EXERCISE DATA START

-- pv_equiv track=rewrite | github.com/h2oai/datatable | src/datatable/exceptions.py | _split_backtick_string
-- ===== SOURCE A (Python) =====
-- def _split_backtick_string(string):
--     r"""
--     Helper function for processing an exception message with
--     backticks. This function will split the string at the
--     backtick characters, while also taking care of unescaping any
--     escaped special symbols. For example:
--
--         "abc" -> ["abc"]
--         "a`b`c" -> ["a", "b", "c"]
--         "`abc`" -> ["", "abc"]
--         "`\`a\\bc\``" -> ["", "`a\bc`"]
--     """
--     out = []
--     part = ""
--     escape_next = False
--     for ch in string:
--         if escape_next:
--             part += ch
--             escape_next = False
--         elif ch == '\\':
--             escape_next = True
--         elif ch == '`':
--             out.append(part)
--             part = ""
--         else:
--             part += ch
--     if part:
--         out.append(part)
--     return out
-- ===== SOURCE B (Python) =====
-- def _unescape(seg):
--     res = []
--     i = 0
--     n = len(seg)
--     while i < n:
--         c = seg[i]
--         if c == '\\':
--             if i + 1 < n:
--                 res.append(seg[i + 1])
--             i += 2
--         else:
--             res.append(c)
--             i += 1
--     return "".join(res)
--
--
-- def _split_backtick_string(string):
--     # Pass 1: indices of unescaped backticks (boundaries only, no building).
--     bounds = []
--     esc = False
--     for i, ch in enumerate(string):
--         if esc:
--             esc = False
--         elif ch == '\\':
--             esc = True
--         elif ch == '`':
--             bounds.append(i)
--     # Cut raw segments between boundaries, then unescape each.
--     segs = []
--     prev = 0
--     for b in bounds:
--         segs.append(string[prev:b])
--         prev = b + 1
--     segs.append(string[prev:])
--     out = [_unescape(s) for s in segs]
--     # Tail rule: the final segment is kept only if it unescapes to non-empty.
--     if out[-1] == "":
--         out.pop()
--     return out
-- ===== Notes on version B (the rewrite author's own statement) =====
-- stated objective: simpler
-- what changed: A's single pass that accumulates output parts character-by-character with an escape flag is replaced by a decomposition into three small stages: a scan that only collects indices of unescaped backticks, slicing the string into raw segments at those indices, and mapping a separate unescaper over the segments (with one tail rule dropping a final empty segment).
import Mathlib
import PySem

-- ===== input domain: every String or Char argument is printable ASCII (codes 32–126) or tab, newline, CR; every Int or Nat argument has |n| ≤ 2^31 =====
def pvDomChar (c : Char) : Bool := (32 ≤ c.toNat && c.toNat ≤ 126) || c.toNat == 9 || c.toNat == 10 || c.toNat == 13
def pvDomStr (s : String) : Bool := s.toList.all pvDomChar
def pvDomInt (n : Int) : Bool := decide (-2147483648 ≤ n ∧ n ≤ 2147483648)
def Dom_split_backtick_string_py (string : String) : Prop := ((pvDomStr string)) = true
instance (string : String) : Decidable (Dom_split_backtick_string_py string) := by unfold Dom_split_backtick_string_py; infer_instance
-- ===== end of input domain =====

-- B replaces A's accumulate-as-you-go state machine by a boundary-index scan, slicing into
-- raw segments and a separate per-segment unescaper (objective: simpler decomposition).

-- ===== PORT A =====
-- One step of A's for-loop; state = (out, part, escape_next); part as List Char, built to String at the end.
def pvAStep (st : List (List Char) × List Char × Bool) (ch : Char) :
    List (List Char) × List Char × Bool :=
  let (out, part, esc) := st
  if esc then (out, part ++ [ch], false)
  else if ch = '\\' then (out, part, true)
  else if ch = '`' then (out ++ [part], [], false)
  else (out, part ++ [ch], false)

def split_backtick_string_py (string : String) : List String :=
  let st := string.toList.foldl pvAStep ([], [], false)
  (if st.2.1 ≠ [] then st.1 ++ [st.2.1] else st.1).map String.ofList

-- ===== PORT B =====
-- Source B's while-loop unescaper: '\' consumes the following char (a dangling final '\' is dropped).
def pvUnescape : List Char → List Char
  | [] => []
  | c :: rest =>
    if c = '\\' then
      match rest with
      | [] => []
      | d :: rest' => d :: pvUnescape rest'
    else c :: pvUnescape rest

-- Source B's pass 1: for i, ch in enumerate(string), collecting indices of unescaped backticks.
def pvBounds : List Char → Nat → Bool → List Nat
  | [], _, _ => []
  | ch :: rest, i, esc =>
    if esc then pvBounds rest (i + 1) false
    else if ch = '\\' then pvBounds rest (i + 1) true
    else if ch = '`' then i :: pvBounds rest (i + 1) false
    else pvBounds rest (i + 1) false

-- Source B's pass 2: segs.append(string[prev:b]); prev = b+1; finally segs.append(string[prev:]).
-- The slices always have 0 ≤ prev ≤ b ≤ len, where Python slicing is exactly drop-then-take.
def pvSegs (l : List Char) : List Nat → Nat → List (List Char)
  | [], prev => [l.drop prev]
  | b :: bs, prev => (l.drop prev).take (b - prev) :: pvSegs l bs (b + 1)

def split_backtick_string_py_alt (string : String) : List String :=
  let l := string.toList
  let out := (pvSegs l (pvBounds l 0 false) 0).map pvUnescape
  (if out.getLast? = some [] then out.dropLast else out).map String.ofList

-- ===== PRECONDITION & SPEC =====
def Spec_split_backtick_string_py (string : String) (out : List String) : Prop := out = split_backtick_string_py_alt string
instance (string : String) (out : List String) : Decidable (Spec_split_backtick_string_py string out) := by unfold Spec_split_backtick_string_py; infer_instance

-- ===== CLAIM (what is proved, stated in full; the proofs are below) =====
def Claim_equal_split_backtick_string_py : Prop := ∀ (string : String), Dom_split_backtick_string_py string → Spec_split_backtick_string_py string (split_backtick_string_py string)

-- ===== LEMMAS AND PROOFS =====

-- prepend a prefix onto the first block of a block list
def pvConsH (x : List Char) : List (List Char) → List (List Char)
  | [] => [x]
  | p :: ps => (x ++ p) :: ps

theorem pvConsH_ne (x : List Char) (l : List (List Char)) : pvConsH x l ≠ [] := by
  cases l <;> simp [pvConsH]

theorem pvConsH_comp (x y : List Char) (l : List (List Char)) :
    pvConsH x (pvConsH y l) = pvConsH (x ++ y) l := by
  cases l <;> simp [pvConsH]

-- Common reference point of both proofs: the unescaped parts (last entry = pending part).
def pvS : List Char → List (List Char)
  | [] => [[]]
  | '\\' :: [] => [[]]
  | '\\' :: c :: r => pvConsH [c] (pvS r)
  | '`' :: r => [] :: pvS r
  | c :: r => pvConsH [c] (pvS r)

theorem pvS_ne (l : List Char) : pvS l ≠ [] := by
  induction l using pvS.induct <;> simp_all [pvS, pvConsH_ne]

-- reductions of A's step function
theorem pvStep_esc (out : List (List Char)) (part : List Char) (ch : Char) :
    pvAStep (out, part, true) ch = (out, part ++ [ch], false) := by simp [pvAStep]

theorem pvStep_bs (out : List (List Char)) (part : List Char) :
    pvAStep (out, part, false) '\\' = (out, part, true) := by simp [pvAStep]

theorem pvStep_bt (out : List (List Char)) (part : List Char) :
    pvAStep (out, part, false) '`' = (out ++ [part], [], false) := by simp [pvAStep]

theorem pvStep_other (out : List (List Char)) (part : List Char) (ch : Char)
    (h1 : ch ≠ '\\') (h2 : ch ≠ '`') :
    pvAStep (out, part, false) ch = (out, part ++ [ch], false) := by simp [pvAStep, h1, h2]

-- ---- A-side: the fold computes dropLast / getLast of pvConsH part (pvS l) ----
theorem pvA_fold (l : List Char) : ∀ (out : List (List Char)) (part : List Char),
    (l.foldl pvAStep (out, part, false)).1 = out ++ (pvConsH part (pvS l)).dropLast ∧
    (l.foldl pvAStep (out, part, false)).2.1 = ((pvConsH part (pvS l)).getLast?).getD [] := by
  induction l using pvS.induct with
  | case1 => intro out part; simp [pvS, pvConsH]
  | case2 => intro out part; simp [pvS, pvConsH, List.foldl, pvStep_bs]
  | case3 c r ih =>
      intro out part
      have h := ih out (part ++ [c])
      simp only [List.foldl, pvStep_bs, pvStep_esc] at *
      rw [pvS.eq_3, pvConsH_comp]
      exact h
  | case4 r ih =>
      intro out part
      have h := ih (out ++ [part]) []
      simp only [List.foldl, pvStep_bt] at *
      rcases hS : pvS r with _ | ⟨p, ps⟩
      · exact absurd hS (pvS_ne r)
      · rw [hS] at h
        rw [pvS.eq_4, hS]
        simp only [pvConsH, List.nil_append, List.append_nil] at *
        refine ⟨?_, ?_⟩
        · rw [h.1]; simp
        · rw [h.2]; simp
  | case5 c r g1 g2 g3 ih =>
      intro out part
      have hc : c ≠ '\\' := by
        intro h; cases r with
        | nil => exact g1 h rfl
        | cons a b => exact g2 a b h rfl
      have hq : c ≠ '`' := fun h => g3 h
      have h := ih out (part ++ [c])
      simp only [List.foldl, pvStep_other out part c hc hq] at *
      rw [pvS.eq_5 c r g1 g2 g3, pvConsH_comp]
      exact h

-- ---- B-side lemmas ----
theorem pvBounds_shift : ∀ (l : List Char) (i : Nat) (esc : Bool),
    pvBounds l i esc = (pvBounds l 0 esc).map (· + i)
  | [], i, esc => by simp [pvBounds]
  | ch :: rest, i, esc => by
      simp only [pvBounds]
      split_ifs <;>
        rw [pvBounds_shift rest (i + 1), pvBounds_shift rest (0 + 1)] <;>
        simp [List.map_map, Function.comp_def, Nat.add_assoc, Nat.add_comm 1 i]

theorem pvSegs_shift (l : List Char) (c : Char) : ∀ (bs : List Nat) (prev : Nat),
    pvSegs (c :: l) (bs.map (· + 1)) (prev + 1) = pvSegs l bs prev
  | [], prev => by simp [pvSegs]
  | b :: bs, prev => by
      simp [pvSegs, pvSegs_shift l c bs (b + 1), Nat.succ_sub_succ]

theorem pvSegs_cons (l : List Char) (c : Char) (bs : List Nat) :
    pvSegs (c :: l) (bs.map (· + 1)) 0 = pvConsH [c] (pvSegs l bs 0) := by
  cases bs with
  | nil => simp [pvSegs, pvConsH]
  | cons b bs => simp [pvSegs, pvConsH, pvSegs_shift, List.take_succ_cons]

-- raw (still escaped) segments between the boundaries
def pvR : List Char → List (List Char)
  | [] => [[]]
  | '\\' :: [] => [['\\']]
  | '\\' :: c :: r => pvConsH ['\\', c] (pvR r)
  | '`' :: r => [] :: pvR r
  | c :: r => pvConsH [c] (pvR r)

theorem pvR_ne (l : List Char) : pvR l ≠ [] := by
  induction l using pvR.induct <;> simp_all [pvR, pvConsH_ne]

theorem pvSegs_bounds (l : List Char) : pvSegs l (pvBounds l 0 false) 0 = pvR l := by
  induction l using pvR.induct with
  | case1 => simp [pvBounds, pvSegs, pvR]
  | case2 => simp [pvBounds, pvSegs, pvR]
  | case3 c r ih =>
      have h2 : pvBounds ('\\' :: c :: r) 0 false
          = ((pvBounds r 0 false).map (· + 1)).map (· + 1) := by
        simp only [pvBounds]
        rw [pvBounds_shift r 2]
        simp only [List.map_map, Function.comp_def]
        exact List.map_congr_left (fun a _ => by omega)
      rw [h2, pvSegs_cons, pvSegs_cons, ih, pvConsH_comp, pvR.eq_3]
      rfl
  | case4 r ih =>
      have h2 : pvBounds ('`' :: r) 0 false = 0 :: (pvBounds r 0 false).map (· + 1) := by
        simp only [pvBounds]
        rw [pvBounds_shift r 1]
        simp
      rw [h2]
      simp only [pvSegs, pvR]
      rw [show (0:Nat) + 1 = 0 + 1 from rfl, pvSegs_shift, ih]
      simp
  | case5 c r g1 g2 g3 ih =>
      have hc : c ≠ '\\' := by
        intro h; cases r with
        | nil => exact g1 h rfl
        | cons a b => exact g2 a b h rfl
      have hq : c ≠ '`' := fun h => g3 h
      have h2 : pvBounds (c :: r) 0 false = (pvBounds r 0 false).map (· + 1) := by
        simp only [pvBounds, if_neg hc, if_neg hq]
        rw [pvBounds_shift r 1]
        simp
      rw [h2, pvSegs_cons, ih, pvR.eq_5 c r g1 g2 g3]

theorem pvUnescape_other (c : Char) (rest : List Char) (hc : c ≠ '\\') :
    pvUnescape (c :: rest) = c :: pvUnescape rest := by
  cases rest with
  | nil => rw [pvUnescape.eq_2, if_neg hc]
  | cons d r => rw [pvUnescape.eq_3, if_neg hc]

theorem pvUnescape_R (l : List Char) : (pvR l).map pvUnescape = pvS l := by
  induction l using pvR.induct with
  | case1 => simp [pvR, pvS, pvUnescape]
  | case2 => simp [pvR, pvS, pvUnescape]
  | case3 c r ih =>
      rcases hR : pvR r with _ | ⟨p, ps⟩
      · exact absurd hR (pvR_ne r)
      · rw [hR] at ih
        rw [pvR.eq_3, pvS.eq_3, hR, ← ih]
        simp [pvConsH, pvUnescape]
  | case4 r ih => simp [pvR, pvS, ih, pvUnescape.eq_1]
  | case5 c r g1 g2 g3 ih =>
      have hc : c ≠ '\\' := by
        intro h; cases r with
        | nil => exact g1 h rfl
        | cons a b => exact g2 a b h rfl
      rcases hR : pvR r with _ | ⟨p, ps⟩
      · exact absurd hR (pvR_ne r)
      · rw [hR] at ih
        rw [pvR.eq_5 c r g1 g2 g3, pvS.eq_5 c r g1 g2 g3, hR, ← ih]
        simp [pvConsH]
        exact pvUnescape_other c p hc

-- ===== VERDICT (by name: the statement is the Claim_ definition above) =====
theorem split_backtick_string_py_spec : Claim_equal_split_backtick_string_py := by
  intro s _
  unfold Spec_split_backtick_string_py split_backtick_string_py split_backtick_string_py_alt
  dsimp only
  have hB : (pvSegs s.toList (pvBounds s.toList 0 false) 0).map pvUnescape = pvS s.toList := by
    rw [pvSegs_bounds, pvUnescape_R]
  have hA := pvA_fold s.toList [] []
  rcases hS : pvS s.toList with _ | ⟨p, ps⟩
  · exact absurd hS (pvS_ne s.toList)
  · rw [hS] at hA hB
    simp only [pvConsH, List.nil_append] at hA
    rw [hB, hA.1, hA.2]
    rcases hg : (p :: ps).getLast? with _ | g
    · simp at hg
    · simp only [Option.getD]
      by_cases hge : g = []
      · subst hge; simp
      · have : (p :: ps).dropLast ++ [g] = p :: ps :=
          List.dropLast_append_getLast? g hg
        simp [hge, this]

EXERCISE DATA END

DIRECTIONS:
The answer must be every line from the records above that contains "objective".

TASK RESULT:
-- stated objective: simpler
-- raw segments and a separate per-segment unescaper (objective: simpler decomposition).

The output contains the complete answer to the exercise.